-- pv_equiv track=rewrite | github.com/supplementary-archive/Appendix | Appendix E Python Implementation Code/m12_ism_diagraph.py | filter_edges_by_levels
-- ===== SOURCE A (Python) =====
-- def filter_edges_by_levels(edges, factor_levels):
--     """
--     Categorize edges based on level relationships.
--
--     Parameters:
--     -----------
--     edges : list
--         List of (from_index, to_index) tuples
--     factor_levels : dict
--         Dict mapping factor index to level
--
--     Returns:
--     --------
--     dict
--         Dictionary with categorized edges:
--         - 'inter_level': Edges between different levels
--         - 'intra_level': Edges within same level
--         - 'upward': Edges pointing to higher level (cause to effect)
--         - 'downward': Edges pointing to lower level
--     """
--     inter_level = []
--     intra_level = []
--     upward = []  # From higher level number to lower (cause to effect)
--     downward = []
--
--     for from_idx, to_idx in edges:
--         from_level = factor_levels.get(from_idx, 0)
--         to_level = factor_levels.get(to_idx, 0)
--
--         if from_level == to_level:
--             intra_level.append((from_idx, to_idx))
--         else:
--             inter_level.append((from_idx, to_idx))
--             if from_level > to_level:
--                 upward.append((from_idx, to_idx))  # Cause → Effect
--             else:
--                 downward.append((from_idx, to_idx))
--
--     return {
--         'inter_level': inter_level,
--         'intra_level': intra_level,
--         'upward': upward,
--         'downward': downward,
--         'all': edges
--     }
-- ===== SOURCE B (Python) =====
-- def filter_edges_by_levels(edges, factor_levels):
--     level = lambda i: factor_levels.get(i, 0)
--     return {
--         'inter_level': [e for e in edges if level(e[0]) != level(e[1])],
--         'intra_level': [e for e in edges if level(e[0]) == level(e[1])],
--         'upward': [e for e in edges if level(e[0]) > level(e[1])],
--         'downward': [e for e in edges if level(e[0]) < level(e[1])],
--         'all': edges
--     }
-- ===== Notes on version B (the rewrite author's own statement) =====
-- stated objective: simpler
-- what changed: Replaces the single accumulating loop over four mutable lists with four independent filter passes, one per category, assembled directly into the result dict.
import Mathlib
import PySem

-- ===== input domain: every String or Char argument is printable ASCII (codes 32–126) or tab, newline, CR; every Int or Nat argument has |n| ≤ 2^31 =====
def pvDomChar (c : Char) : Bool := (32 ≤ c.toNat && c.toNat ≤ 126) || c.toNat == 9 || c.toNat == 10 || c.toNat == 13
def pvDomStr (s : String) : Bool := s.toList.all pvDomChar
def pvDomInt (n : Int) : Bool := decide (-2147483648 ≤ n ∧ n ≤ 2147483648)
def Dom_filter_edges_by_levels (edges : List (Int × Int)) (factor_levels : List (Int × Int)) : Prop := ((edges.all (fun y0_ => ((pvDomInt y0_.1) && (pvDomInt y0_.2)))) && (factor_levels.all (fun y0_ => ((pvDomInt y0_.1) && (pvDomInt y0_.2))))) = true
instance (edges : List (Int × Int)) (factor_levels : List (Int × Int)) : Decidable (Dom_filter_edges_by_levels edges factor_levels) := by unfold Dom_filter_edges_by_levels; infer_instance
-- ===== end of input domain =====

-- B replaces A's single categorizing loop with four independent filter passes, one per category (objective: simpler decomposition, same cost).


-- ===== PORT A =====
-- factor_levels.get(k, 0): first-match lookup in the association list (dict convention)
def lvlGet (factor_levels : List (Int × Int)) (k : Int) : Int :=
  ((factor_levels.find? (fun p => p.1 == k)).map Prod.snd).getD 0

-- literal port of A: one fold over edges carrying (inter, intra, upward, downward)
def filter_edges_by_levels (edges : List (Int × Int)) (factor_levels : List (Int × Int)) : List (String × List (Int × Int)) :=
  let st := edges.foldl (fun (s : List (Int × Int) × List (Int × Int) × List (Int × Int) × List (Int × Int)) e =>
    let from_level := lvlGet factor_levels e.1
    let to_level := lvlGet factor_levels e.2
    if from_level = to_level then
      (s.1, s.2.1 ++ [e], s.2.2.1, s.2.2.2)
    else if from_level > to_level then
      (s.1 ++ [e], s.2.1, s.2.2.1 ++ [e], s.2.2.2)
    else
      (s.1 ++ [e], s.2.1, s.2.2.1, s.2.2.2 ++ [e])) ([], [], [], [])
  [("inter_level", st.1), ("intra_level", st.2.1), ("upward", st.2.2.1), ("downward", st.2.2.2), ("all", edges)]

-- ===== PORT B =====
-- port of B: four independent filter passes, one per category (objective: simpler decomposition)
def filter_edges_by_levels_alt (edges : List (Int × Int)) (factor_levels : List (Int × Int)) : List (String × List (Int × Int)) :=
  let lv := fun (i : Int) => lvlGet factor_levels i
  [("inter_level", edges.filter (fun e => lv e.1 ≠ lv e.2)),
   ("intra_level", edges.filter (fun e => lv e.1 = lv e.2)),
   ("upward", edges.filter (fun e => lv e.1 > lv e.2)),
   ("downward", edges.filter (fun e => lv e.1 < lv e.2)),
   ("all", edges)]

-- ===== PRECONDITION & SPEC =====
def Spec_filter_edges_by_levels (edges : List (Int × Int)) (factor_levels : List (Int × Int)) (out : List (String × List (Int × Int))) : Prop := out = filter_edges_by_levels_alt edges factor_levels
instance (edges : List (Int × Int)) (factor_levels : List (Int × Int)) (out : List (String × List (Int × Int))) : Decidable (Spec_filter_edges_by_levels edges factor_levels out) := by unfold Spec_filter_edges_by_levels; infer_instance

-- ===== CLAIM (what is proved, stated in full; the proofs are below) =====
def Claim_equal_filter_edges_by_levels : Prop := ∀ (edges : List (Int × Int)) (factor_levels : List (Int × Int)), Dom_filter_edges_by_levels edges factor_levels → Spec_filter_edges_by_levels edges factor_levels (filter_edges_by_levels edges factor_levels)

-- ===== LEMMAS AND PROOFS =====

-- loop invariant: the fold extends each accumulator by the corresponding filter
theorem fold_invariant (factor_levels : List (Int × Int)) (edges : List (Int × Int))
    (a b c d : List (Int × Int)) :
    edges.foldl (fun (s : List (Int × Int) × List (Int × Int) × List (Int × Int) × List (Int × Int)) e =>
      let from_level := lvlGet factor_levels e.1
      let to_level := lvlGet factor_levels e.2
      if from_level = to_level then
        (s.1, s.2.1 ++ [e], s.2.2.1, s.2.2.2)
      else if from_level > to_level then
        (s.1 ++ [e], s.2.1, s.2.2.1 ++ [e], s.2.2.2)
      else
        (s.1 ++ [e], s.2.1, s.2.2.1, s.2.2.2 ++ [e])) (a, b, c, d)
    = (a ++ edges.filter (fun e => lvlGet factor_levels e.1 ≠ lvlGet factor_levels e.2),
       b ++ edges.filter (fun e => lvlGet factor_levels e.1 = lvlGet factor_levels e.2),
       c ++ edges.filter (fun e => lvlGet factor_levels e.1 > lvlGet factor_levels e.2),
       d ++ edges.filter (fun e => lvlGet factor_levels e.1 < lvlGet factor_levels e.2)) := by
  induction edges generalizing a b c d with
  | nil => simp
  | cons e es ih =>
    simp only [List.foldl_cons, List.filter_cons]
    by_cases h1 : lvlGet factor_levels e.1 = lvlGet factor_levels e.2
    · simp [h1, ih]
    · by_cases h2 : lvlGet factor_levels e.1 > lvlGet factor_levels e.2
      · have h3 : ¬ lvlGet factor_levels e.1 < lvlGet factor_levels e.2 := by omega
        simp [h1, h2, h3, ih]
      · have h3 : lvlGet factor_levels e.1 < lvlGet factor_levels e.2 := by omega
        simp [h1, h2, h3, ih]

-- ===== VERDICT (by name: the statement is the Claim_ definition above) =====
theorem filter_edges_by_levels_spec : Claim_equal_filter_edges_by_levels := by
  intro edges factor_levels _
  unfold Spec_filter_edges_by_levels filter_edges_by_levels filter_edges_by_levels_alt
  simp [fold_invariant]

+===+

=== TASK REQUIREMENTS ===
Starting at the line above that contains "within same level", write out each line exactly until the line that contains "for from_idx, to_idx" has been written, and stop there.

=== TASK SOLUTION ===
--         - 'intra_level': Edges within same level
--         - 'upward': Edges pointing to higher level (cause to effect)
--         - 'downward': Edges pointing to lower level
--     """
--     inter_level = []
--     intra_level = []
--     upward = []  # From higher level number to lower (cause to effect)
--     downward = []
--
--     for from_idx, to_idx in edges:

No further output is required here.